# Brief
Provide again, from the entries below, every line from the one containing "let cs := args_str.toList" through the one containing "-- args_str[s:e] with", exactly as written, and no other line.

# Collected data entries

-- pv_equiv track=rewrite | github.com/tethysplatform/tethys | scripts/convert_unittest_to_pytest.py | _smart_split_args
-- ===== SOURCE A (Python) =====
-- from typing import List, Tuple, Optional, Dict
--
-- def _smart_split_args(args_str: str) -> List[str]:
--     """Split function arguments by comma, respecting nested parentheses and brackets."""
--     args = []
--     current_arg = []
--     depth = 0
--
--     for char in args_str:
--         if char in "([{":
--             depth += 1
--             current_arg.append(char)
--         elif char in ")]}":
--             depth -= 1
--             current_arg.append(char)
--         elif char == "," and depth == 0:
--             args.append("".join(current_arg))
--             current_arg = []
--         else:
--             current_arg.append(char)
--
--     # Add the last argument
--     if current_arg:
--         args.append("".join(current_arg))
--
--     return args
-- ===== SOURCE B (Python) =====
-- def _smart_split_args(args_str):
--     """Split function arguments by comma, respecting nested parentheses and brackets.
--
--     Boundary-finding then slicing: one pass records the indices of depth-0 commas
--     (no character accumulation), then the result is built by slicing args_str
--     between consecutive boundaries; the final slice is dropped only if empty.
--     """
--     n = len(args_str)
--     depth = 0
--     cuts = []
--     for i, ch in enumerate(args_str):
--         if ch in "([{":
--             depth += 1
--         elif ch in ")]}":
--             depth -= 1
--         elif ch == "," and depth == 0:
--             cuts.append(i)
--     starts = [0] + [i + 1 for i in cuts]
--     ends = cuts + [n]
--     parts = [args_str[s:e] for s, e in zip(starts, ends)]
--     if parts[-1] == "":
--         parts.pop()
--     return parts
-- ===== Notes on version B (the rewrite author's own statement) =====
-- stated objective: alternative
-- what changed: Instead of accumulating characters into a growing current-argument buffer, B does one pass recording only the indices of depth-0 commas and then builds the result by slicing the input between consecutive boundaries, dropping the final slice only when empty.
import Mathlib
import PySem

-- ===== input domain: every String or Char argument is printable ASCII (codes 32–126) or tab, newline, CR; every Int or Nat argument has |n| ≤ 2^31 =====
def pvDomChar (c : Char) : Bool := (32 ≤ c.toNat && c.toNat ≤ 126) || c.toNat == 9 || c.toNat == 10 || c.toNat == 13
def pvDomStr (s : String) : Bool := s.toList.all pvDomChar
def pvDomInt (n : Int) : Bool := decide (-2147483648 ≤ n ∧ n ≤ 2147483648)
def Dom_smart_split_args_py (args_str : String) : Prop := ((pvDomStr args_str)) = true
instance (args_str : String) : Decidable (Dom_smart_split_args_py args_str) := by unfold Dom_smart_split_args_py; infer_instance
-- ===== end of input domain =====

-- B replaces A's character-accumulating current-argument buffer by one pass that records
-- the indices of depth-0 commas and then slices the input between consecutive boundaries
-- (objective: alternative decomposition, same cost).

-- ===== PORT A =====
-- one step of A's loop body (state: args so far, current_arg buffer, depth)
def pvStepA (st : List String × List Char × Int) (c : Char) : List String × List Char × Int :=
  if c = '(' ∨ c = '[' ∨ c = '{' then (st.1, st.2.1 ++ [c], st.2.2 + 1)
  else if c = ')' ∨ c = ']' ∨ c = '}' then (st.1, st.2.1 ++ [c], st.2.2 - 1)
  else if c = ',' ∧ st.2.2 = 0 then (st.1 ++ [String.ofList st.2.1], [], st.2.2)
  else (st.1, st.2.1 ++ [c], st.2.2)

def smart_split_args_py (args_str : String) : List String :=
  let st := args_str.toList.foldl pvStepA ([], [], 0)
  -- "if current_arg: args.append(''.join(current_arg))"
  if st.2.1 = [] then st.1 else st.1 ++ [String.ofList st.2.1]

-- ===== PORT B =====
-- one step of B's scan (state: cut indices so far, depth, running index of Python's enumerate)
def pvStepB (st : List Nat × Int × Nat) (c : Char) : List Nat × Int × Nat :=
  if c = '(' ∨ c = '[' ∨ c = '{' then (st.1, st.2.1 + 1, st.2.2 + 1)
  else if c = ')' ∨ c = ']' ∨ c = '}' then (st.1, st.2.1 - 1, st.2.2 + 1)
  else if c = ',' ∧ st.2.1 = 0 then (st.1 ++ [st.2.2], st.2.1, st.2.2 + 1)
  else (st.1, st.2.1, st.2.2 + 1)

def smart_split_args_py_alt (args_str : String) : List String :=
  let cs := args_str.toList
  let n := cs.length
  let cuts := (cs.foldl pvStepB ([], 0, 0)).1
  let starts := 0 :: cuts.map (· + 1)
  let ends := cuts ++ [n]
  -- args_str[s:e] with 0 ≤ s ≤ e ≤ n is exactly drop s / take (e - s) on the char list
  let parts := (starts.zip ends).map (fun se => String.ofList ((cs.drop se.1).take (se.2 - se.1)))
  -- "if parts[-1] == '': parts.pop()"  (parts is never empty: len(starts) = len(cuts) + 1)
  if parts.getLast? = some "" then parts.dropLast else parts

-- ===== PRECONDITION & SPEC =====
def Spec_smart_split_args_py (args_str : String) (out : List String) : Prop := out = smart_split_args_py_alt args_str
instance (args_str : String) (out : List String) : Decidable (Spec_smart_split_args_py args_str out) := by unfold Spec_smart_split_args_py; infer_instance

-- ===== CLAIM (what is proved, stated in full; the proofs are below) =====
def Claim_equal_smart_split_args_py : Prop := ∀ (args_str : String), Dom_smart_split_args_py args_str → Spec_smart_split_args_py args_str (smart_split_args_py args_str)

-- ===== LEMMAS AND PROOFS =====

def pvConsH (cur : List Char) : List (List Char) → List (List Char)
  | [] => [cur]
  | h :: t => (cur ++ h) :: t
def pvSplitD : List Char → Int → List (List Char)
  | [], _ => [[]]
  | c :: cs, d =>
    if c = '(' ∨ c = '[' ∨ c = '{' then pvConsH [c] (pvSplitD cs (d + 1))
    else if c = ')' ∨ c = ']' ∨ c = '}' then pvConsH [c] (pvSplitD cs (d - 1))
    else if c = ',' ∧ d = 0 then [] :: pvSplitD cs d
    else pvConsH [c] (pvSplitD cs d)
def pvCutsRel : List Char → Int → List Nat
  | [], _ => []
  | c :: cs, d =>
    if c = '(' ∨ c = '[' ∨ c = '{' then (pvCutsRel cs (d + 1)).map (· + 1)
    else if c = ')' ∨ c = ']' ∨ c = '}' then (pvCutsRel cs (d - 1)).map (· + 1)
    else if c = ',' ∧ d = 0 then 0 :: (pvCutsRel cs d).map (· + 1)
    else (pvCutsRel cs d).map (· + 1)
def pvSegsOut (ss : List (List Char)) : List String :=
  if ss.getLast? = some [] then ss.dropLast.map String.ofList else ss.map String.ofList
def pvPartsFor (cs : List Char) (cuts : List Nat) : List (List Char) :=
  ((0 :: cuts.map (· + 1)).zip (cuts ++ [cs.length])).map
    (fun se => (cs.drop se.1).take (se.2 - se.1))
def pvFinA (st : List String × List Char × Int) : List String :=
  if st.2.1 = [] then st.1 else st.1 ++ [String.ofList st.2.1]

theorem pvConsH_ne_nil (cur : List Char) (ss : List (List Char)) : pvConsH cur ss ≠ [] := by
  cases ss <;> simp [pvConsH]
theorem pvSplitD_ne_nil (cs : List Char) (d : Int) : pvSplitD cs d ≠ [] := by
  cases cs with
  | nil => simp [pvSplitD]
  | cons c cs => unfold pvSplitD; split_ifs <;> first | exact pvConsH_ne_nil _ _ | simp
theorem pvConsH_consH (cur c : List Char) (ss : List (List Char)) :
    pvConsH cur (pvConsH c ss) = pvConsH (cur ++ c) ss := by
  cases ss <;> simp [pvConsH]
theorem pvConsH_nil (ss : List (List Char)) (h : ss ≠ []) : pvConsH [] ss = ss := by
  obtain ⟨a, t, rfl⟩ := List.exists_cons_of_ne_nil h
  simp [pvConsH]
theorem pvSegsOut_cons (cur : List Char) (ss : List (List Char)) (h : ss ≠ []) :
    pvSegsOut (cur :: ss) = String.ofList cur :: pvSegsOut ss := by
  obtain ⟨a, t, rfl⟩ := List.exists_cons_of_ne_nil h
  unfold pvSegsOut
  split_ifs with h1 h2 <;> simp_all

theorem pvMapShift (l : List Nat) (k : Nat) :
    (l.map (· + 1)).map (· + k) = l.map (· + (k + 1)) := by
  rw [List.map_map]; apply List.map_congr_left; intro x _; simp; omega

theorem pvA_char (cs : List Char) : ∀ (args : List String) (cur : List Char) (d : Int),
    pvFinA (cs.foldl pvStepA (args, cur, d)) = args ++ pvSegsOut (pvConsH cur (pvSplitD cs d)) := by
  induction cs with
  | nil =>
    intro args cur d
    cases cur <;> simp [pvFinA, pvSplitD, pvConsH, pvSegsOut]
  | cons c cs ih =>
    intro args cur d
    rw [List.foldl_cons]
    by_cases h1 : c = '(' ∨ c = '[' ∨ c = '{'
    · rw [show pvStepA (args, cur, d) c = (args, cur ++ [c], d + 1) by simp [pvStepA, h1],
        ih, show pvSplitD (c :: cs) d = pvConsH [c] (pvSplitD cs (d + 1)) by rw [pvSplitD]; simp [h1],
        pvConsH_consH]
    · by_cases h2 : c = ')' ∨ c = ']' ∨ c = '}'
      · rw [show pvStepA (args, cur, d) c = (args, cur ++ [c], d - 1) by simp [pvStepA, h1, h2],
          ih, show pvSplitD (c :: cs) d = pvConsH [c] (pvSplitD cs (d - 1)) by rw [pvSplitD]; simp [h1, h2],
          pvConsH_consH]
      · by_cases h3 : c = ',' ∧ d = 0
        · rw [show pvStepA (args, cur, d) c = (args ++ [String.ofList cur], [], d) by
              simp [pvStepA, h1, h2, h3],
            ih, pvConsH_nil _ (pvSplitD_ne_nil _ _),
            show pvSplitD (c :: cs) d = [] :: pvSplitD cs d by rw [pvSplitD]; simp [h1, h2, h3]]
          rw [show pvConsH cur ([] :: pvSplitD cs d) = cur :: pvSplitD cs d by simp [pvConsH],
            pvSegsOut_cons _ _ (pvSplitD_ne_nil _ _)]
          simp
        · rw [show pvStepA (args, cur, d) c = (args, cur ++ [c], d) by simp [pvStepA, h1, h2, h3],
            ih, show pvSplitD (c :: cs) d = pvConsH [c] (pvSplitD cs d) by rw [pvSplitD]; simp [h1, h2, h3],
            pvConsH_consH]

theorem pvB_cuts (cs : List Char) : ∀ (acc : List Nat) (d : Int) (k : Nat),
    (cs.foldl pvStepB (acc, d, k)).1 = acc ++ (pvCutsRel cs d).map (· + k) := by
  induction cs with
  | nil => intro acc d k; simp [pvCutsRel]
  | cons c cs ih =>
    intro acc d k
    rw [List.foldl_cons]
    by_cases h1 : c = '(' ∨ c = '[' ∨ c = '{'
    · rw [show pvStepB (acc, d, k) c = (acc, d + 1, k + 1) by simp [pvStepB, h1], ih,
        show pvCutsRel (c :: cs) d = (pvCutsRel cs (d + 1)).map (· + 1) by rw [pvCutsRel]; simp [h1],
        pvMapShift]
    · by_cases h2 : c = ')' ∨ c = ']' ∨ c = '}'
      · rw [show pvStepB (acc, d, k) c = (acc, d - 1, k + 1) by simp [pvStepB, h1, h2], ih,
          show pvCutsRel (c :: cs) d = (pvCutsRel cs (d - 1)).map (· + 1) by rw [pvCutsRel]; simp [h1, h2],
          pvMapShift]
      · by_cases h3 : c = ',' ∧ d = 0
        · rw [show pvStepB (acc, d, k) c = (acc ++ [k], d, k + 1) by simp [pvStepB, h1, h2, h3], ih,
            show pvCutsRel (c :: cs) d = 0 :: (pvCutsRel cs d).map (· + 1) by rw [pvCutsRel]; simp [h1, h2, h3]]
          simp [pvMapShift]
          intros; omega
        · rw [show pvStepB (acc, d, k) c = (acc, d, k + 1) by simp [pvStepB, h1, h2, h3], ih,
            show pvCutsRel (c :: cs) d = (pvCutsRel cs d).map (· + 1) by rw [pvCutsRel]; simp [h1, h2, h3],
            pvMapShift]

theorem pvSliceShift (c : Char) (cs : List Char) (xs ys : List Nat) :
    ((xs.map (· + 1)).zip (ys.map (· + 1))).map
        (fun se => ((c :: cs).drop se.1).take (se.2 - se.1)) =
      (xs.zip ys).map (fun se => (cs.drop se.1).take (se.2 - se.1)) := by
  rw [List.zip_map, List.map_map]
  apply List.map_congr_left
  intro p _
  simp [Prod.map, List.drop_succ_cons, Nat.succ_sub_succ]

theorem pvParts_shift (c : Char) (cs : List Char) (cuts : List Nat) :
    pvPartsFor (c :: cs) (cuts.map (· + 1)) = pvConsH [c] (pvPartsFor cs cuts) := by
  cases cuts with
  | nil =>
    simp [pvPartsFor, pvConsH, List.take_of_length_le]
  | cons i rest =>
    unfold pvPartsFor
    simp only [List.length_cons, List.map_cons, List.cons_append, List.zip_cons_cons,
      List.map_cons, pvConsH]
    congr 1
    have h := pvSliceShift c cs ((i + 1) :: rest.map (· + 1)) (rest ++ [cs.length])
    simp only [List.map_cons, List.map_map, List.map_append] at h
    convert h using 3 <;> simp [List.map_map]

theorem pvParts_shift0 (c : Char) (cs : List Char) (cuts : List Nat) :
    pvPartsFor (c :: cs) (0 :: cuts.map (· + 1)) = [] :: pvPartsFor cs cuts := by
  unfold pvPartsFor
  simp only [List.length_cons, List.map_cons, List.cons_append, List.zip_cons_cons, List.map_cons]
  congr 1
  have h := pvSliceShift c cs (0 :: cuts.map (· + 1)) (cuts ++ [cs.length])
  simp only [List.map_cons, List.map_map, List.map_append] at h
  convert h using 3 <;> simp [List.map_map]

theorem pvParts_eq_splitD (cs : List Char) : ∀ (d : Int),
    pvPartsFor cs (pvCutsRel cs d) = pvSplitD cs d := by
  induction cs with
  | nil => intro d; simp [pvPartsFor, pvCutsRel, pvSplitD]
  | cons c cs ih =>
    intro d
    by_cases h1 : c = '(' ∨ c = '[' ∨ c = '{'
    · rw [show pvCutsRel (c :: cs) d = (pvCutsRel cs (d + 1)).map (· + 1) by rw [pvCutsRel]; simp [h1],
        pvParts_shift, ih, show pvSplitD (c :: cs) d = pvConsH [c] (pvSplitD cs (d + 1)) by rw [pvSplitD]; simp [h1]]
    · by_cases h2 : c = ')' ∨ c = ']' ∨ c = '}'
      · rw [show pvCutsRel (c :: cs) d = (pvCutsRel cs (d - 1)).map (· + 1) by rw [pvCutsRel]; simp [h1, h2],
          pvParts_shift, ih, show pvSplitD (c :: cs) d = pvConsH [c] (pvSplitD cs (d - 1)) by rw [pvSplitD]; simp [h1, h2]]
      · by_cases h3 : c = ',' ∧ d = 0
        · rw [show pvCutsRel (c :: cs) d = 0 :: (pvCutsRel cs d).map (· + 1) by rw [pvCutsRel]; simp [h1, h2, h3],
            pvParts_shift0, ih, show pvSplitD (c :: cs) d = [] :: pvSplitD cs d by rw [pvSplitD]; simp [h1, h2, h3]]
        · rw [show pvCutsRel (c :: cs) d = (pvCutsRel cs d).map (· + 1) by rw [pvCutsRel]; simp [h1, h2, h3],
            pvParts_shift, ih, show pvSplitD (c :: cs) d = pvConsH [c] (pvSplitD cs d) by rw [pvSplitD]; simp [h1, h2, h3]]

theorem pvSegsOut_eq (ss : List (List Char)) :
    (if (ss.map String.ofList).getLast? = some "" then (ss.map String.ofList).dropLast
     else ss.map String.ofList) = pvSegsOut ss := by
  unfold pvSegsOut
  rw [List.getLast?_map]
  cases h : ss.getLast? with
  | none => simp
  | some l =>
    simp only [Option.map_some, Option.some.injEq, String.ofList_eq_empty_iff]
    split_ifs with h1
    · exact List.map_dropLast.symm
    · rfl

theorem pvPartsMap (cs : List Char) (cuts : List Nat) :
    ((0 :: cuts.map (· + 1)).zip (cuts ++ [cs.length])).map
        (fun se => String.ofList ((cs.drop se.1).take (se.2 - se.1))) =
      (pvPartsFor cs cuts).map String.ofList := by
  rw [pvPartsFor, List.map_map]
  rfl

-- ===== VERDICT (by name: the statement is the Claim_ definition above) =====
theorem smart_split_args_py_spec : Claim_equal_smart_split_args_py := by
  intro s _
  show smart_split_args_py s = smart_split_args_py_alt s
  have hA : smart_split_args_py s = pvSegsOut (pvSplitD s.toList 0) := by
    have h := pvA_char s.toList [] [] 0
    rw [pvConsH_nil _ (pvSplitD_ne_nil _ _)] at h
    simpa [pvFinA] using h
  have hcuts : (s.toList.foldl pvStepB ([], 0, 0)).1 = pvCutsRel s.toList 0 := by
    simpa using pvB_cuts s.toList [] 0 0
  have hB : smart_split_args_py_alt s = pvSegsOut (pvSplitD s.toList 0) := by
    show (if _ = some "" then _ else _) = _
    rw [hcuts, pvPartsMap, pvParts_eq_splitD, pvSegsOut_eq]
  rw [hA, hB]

# Problem solution
  let cs := args_str.toList
  let n := cs.length
  let cuts := (cs.foldl pvStepB ([], 0, 0)).1
  let starts := 0 :: cuts.map (· + 1)
  let ends := cuts ++ [n]
  -- args_str[s:e] with 0 ≤ s ≤ e ≤ n is exactly drop s / take (e - s) on the char list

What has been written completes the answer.